Have you ever heard a passage in Scripture and been convinced that it was crafted specifically for you in that moment?
Or have you heard a story or verse again but you are really hearing it for the first time with new ears?
Who shall climb the mountain of the Lord?Psalm 24
Who shall stand in his holy place?
After a college semester in Austria, I spent a week in Ireland with my aunt. One day, I climbed Croagh Patrick, the mountain said to be the place where St. Patrick drove the snakes from Ireland. I’m a plains girl, through and through, but I was excited to have a mini-retreat as I ascended the mountain on my own.
For several months after, I was reminded of this small pilgrimage when I would read Scripture passages that spoke of climbing mountains. Transported, the verses were enriched with the memory of my own mountain climbing experience. The view I had from the rocky summit was striking, reminding me why mountain-top experiences are so formative.

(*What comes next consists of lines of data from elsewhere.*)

-- pv_equiv track=rewrite | github.com/molinaangeldavid/parciales | parcial3.py | mejor_tratamiento
-- ===== SOURCE A (Python) =====
-- def mejor_tratamiento(diccionario,diccionario_nuevo)->None:
--     lista_viejos = [] #cantidad de tratamientos
--     lista_nuevo = []
--     for values in diccionario.values():
--         lista_viejos.append(values)
--     for values2 in diccionario_nuevo.values():
--         lista_nuevo.append(values2)
--     maximo = max(lista_viejos)
--     posicion = lista_viejos.count(maximo)
--     posicion += 1
--     maximo2 = max(lista_nuevo)
--     posicion2 = lista_nuevo.count(maximo2)
--     posicion2 += 1
--     return [posicion,maximo],[posicion2,maximo2]
-- ===== SOURCE B (Python) =====
-- def _max_run(values):
--     mx = None
--     cnt = 0
--     for v in values:
--         if mx is None or v > mx:
--             mx = v
--             cnt = 1
--         elif v == mx:
--             cnt += 1
--     if mx is None:
--         raise ValueError("empty dict")
--     return [cnt + 1, mx]
--
-- def mejor_tratamiento(diccionario, diccionario_nuevo):
--     return _max_run(diccionario.values()), _max_run(diccionario_nuevo.values())
-- ===== Notes on version B (the rewrite author's own statement) =====
-- stated objective: simpler
-- what changed: Replaces A's three passes per dict (copy values into a list, max(), count()) by a single pass over the values carrying the running maximum and its multiplicity.
import Mathlib
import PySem

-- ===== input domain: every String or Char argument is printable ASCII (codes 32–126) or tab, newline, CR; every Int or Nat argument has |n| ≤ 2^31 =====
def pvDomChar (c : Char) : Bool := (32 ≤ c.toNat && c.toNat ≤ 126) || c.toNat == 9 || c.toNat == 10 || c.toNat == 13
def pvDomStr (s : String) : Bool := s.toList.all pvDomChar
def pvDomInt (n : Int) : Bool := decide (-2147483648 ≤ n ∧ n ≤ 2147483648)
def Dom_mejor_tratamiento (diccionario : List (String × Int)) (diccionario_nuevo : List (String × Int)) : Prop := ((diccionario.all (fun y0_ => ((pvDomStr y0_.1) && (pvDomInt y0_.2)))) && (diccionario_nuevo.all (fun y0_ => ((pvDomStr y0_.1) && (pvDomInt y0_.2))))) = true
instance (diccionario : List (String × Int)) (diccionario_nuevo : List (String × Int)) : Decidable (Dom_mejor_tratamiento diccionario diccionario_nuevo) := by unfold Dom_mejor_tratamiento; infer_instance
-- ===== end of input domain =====

-- B replaces A's build-list / max() / count() triple pass per dict by a single pass that
-- maintains the running maximum and its multiplicity (objective: simpler one-pass decomposition).


-- ===== PORT A =====
-- lista_viejos / lista_nuevo = the dicts' values appended one by one; max() -> PySem.List.max?
-- (none = ValueError on an empty dict, excluded by Pre_; getD 0 is never read inside Pre_).
def mejor_tratamiento (diccionario : List (String × Int)) (diccionario_nuevo : List (String × Int)) : List Int × List Int :=
  let lista_viejos : List Int := (PySem.Dict.ofList diccionario).values
  let lista_nuevo : List Int := (PySem.Dict.ofList diccionario_nuevo).values
  let maximo : Int := (PySem.List.max? lista_viejos (fun x => x)).getD 0
  let posicion : Int := (PySem.List.count lista_viejos maximo : Int) + 1
  let maximo2 : Int := (PySem.List.max? lista_nuevo (fun x => x)).getD 0
  let posicion2 : Int := (PySem.List.count lista_nuevo maximo2 : Int) + 1
  ([posicion, maximo], [posicion2, maximo2])

-- ===== PORT B =====
-- one pass: carry (current max, its multiplicity) as an Option; none = no element seen yet
def pvStep (acc : Option (Int × Int)) (v : Int) : Option (Int × Int) :=
  match acc with
  | none => some (v, 1)
  | some (m, c) => if v > m then some (v, 1) else if v == m then some (m, c + 1) else some (m, c)

-- Python's _max_run raises ValueError on an empty sequence (excluded by Pre_); [] marks that branch
def pvMaxRun (values : List Int) : List Int :=
  match values.foldl pvStep none with
  | none => []
  | some (m, c) => [c + 1, m]

def mejor_tratamiento_alt (diccionario : List (String × Int)) (diccionario_nuevo : List (String × Int)) : List Int × List Int :=
  (pvMaxRun (PySem.Dict.ofList diccionario).values, pvMaxRun (PySem.Dict.ofList diccionario_nuevo).values)

-- ===== PRECONDITION & SPEC =====
-- Pre_ excludes empty dicts, on which A's max([]) raises ValueError (and B raises too).
def Pre_mejor_tratamiento (diccionario : List (String × Int)) (diccionario_nuevo : List (String × Int)) : Prop :=
  diccionario ≠ [] ∧ diccionario_nuevo ≠ []
instance (diccionario : List (String × Int)) (diccionario_nuevo : List (String × Int)) : Decidable (Pre_mejor_tratamiento diccionario diccionario_nuevo) := by unfold Pre_mejor_tratamiento; infer_instance

def pvWitness_mejor_tratamiento : (List (String × Int)) × (List (String × Int)) :=
  ([("a", 3), ("b", 3), ("c", 1)], [("x", 5)])

def Spec_mejor_tratamiento (diccionario : List (String × Int)) (diccionario_nuevo : List (String × Int)) (out : List Int × List Int) : Prop := out = mejor_tratamiento_alt diccionario diccionario_nuevo
instance (diccionario : List (String × Int)) (diccionario_nuevo : List (String × Int)) (out : List Int × List Int) : Decidable (Spec_mejor_tratamiento diccionario diccionario_nuevo out) := by unfold Spec_mejor_tratamiento; infer_instance

-- ===== CLAIM (what is proved, stated in full; the proofs are below) =====
def Claim_equal_mejor_tratamiento : Prop := ∀ (diccionario : List (String × Int)) (diccionario_nuevo : List (String × Int)), Dom_mejor_tratamiento diccionario diccionario_nuevo → Pre_mejor_tratamiento diccionario diccionario_nuevo → Spec_mejor_tratamiento diccionario diccionario_nuevo (mejor_tratamiento diccionario diccionario_nuevo)

-- ===== LEMMAS AND PROOFS =====

-- inserting into any dict leaves a nonempty item list
theorem pv_insert_items_ne_nil {κ ν : Type} [BEq κ] (d : PySem.Dict κ ν) (k : κ) (v : ν) :
    (d.insert k v).items ≠ [] := by
  rw [PySem.Dict.items_insert]
  split_ifs with h
  · intro hmap
    rcases List.map_eq_nil_iff.mp hmap with hnil
    simp [PySem.Dict.contains, hnil] at h
  · simp

theorem pv_update_items_ne_nil {κ ν : Type} [BEq κ] (ps : List (κ × ν)) (d : PySem.Dict κ ν)
    (h : d.items ≠ []) : (d.update ps).items ≠ [] := by
  induction ps generalizing d with
  | nil => simpa [PySem.Dict.update] using h
  | cons p ps ih =>
    have := ih (d.insert p.1 p.2) (pv_insert_items_ne_nil d p.1 p.2)
    simpa [PySem.Dict.update, List.foldl_cons] using this

theorem pv_ofList_values_ne_nil {κ ν : Type} [BEq κ] (l : List (κ × ν)) (h : l ≠ []) :
    (PySem.Dict.ofList l).values ≠ [] := by
  cases l with
  | nil => exact absurd rfl h
  | cons p ps =>
    have hit : (PySem.Dict.ofList (p :: ps)).items ≠ [] := by
      have := pv_update_items_ne_nil ps (PySem.Dict.empty.insert p.1 p.2)
        (pv_insert_items_ne_nil _ p.1 p.2)
      simpa [PySem.Dict.ofList, PySem.Dict.update, List.foldl_cons] using this
    simpa [PySem.Dict.values, List.map_eq_nil_iff] using hit

-- max? on Int with identity key is the running foldl max
theorem pv_max?_cons (y : Int) (ys : List Int) :
    PySem.List.max? (y :: ys) (fun x => x) = some (List.foldl max y ys) := by
  induction ys generalizing y with
  | nil => rfl
  | cons z ys ih =>
    have h1 : PySem.List.max? (y :: z :: ys) (fun x => x)
        = PySem.List.max? (max y z :: ys) (fun x => x) := by
      simp only [PySem.List.max?, List.foldl_cons]
      by_cases h : y < z
      · simp [h, max_eq_right (le_of_lt h)]
      · simp [h, max_eq_left (le_of_not_gt h)]
    rw [h1, ih, List.foldl_cons]

-- invariant for B's single pass
theorem pv_step_invariant (xs : List Int) (m c : Int) :
    List.foldl pvStep (some (m, c)) xs
      = some (List.foldl max m xs,
          (List.count (List.foldl max m xs) xs : Int)
            + (if List.foldl max m xs = m then c else 0)) := by
  induction xs generalizing m c with
  | nil => simp
  | cons v xs ih =>
    simp only [List.foldl_cons]
    by_cases hvm : v > m
    · have hmax : max m v = v := max_eq_right (le_of_lt hvm)
      have hM := (PySem.List.le_foldl_max xs v).1
      rw [show pvStep (some (m, c)) v = some (v, 1) by simp [pvStep, hvm]]
      refine (ih v 1).trans ?_
      have hne : List.foldl max v xs ≠ m := by omega
      simp [hmax, List.count_cons, hne]
      split_ifs with h1 h2 h2 <;> omega
    · have hmax : max m v = m := max_eq_left (le_of_not_gt hvm)
      have hM := (PySem.List.le_foldl_max xs m).1
      by_cases hvm2 : v = m
      · rw [show pvStep (some (m, c)) v = some (m, c + 1) by simp [pvStep, hvm2]]
        refine (ih m (c + 1)).trans ?_
        subst hvm2
        simp [List.count_cons]
        split_ifs with h1 h2 h2 <;> omega
      · rw [show pvStep (some (m, c)) v = some (m, c) by simp [pvStep, hvm, hvm2]]
        refine (ih m c).trans ?_
        have hne : v ≠ List.foldl max m xs := by omega
        simp [hmax, hne]

-- per-list agreement on a nonempty list
theorem pv_maxrun_eq (xs : List Int) (h : xs ≠ []) :
    ([(PySem.List.count xs ((PySem.List.max? xs (fun x => x)).getD 0) : Int) + 1,
      (PySem.List.max? xs (fun x => x)).getD 0] : List Int) = pvMaxRun xs := by
  cases xs with
  | nil => exact absurd rfl h
  | cons y ys =>
    rw [pv_max?_cons]
    unfold pvMaxRun
    rw [List.foldl_cons, show pvStep none y = some (y, 1) from rfl, pv_step_invariant ys y 1]
    simp only [Option.getD_some, PySem.List.count, List.count_cons, List.cons.injEq, and_true]
    push_cast
    by_cases hF : List.foldl max y ys = y
    · simp [hF]
    · have h2 : ¬ y = List.foldl max y ys := fun hh => hF hh.symm
      simp [hF, h2]

-- ===== VERDICT (by name: the statement is the Claim_ definition above) =====
theorem mejor_tratamiento_spec : Claim_equal_mejor_tratamiento := by
  intro d dn _ hpre
  unfold Spec_mejor_tratamiento mejor_tratamiento mejor_tratamiento_alt
  rw [← pv_maxrun_eq _ (pv_ofList_values_ne_nil d hpre.1),
      ← pv_maxrun_eq _ (pv_ofList_values_ne_nil dn hpre.2)]
-- pv_equiv track=rewrite | github.com/khrannas/stratlogic-scrape | src/services/document_processing.py | _find_table_patterns
-- ===== SOURCE A (Python) =====
-- from typing import List, Dict, Any, Optional, Tuple
--
-- def _find_table_patterns(text_content: str) -> List[List[List[str]]]:
--     """Find table patterns in text content."""
--     tables = []
--     lines = text_content.split('\n')
--
--     current_table = []
--     in_table = False
--
--     for line in lines:
--         line = line.strip()
--
--         # Check if line looks like table data (contains multiple separators)
--         separators = ['|', '\t', '  ']  # Common table separators
--         has_separators = any(sep in line for sep in separators)
--
--         if has_separators and len(line.split()) > 2:
--             # This looks like table data
--             if not in_table:
--                 in_table = True
--                 current_table = []
--
--             # Parse table row
--             if '|' in line:
--                 # Pipe-separated
--                 row = [cell.strip() for cell in line.split('|')]
--             elif '\t' in line:
--                 # Tab-separated
--                 row = [cell.strip() for cell in line.split('\t')]
--             else:
--                 # Space-separated (multiple spaces)
--                 row = [cell.strip() for cell in line.split('  ') if cell.strip()]
--
--             if row:
--                 current_table.append(row)
--         else:
--             # End of table
--             if in_table and current_table:
--                 tables.append(current_table)
--                 current_table = []
--                 in_table = False
--
--     # Add final table if exists
--     if in_table and current_table:
--         tables.append(current_table)
--
--     return tables
-- ===== SOURCE B (Python) =====
-- from typing import List
--
--
-- def _is_table_line(line: str) -> bool:
--     return any(sep in line for sep in ('|', '\t', '  ')) and len(line.split()) > 2
--
--
-- def _parse_row(line: str) -> List[str]:
--     if '|' in line:
--         return [cell.strip() for cell in line.split('|')]
--     if '\t' in line:
--         return [cell.strip() for cell in line.split('\t')]
--     return [cell.strip() for cell in line.split('  ') if cell.strip()]
--
--
-- def _find_table_patterns(text_content: str) -> List[List[List[str]]]:
--     """Find table patterns in text content."""
--     lines = [ln.strip() for ln in text_content.split('\n')]
--     n = len(lines)
--     mask = [_is_table_line(ln) for ln in lines]
--     # boundary detection over the mask: a table starts where True follows a
--     # non-True position, and ends where True precedes a non-True position
--     starts = [i for i in range(n) if mask[i] and (i == 0 or not mask[i - 1])]
--     ends = [i + 1 for i in range(n) if mask[i] and (i == n - 1 or not mask[i + 1])]
--     return [[_parse_row(ln) for ln in lines[s:e]] for s, e in zip(starts, ends)]
-- ===== Notes on version B (the rewrite author's own statement) =====
-- stated objective: alternative
-- what changed: Replaces A's stateful single pass (in_table flag, mutable current_table, end-of-loop flush) with staged passes: a boolean mask over the stripped lines, arithmetic boundary detection (start where True follows non-True, end where True precedes non-True), and table construction by slicing lines[s:e] for each zipped boundary pair.
import Mathlib
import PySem

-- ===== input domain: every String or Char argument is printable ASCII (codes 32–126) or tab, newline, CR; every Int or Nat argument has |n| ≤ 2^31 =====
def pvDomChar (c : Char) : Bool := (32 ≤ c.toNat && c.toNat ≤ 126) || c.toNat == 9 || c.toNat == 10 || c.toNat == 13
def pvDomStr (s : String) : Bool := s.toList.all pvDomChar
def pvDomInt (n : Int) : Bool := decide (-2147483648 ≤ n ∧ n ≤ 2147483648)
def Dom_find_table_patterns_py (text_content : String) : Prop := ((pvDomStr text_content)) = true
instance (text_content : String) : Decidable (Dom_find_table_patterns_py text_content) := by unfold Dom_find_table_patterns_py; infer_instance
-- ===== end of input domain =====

The Lord is king, let the earth rejoice,Psalm 97
Let all the coastlands be glad.
In college, I went on a mission trip that brought the sacraments to people living along the Honduran coast. We hiked to towns that had no roads and met with people who had almost nothing. My Spanish was limited, but my heart overflowed when I encountered their simplicity and their joy. Returning to campus, I longed to be in Honduras, a place abundant in beauty and where I encountered the tangible presence of the Lord.
I prayed the Liturgy of the Hours and suddenly it was filled with new meaning. Over and over again I saw passages that spoke of proclaiming the Gospel to the coastlands. Although I had prayed those words many times before, it was filled with newness. The coastlands weren’t some vague notion but instead were filled with faces I had seen personally. I would remember the pride the people had as they opened their churches to us for Mass. I could imagine the moment when a girl of nine or ten gazed with me at the estrellas up above and my limited Spanish formed a bridge for our mutual awe over creation. I love the coastlands and returning to those words in Scripture returns me to the beauty I encountered in Honduras.
The father of orphans and the defender of widowsPsalm 68
is God in his holy dwelling.
God gives a home to the forsaken;
he leads forth prisoners to prosperity.
Above is one of the responsorial psalm verses for yesterday’s Masses. Before Mass on Saturday evening, we were singing this as we practiced the songs for the liturgy. Huddled around the piano, we shared a single sheet of music as we plodded through the verses. The words, however, struck me in a new way because we were singing this in a prison.
In the Catholic liturgy, these phrases are beautiful when they arise because they aren’t intentionally brought up because of our location. Instead, everyone around the globe was praying the same psalm at Mass. This weekend, I just happened to be at a prison when this passage was planned. I couldn’t help but hope they were uplifted by the fact that God did not forget them, that Scriptures penned thousands of years ago were speaking to them in their current situation. The Lord has a plan for the orphan, the widow, the homeless, and the prisoner. What is even more is that the plans involve goodness and abundance.
In the Lord’s providence, He grants us the gift of Scripture, with a hundred different meanings woven into the words. Each new encounter with God’s word is like a new encounter with God Himself: it is often surprising, unexpected, and more than we could have hoped. It speaks to us where we are and reminds us that nothing happens that is unaccounted for by God.
What Scripture passage have you heard with new ears or seen with new eyes recently?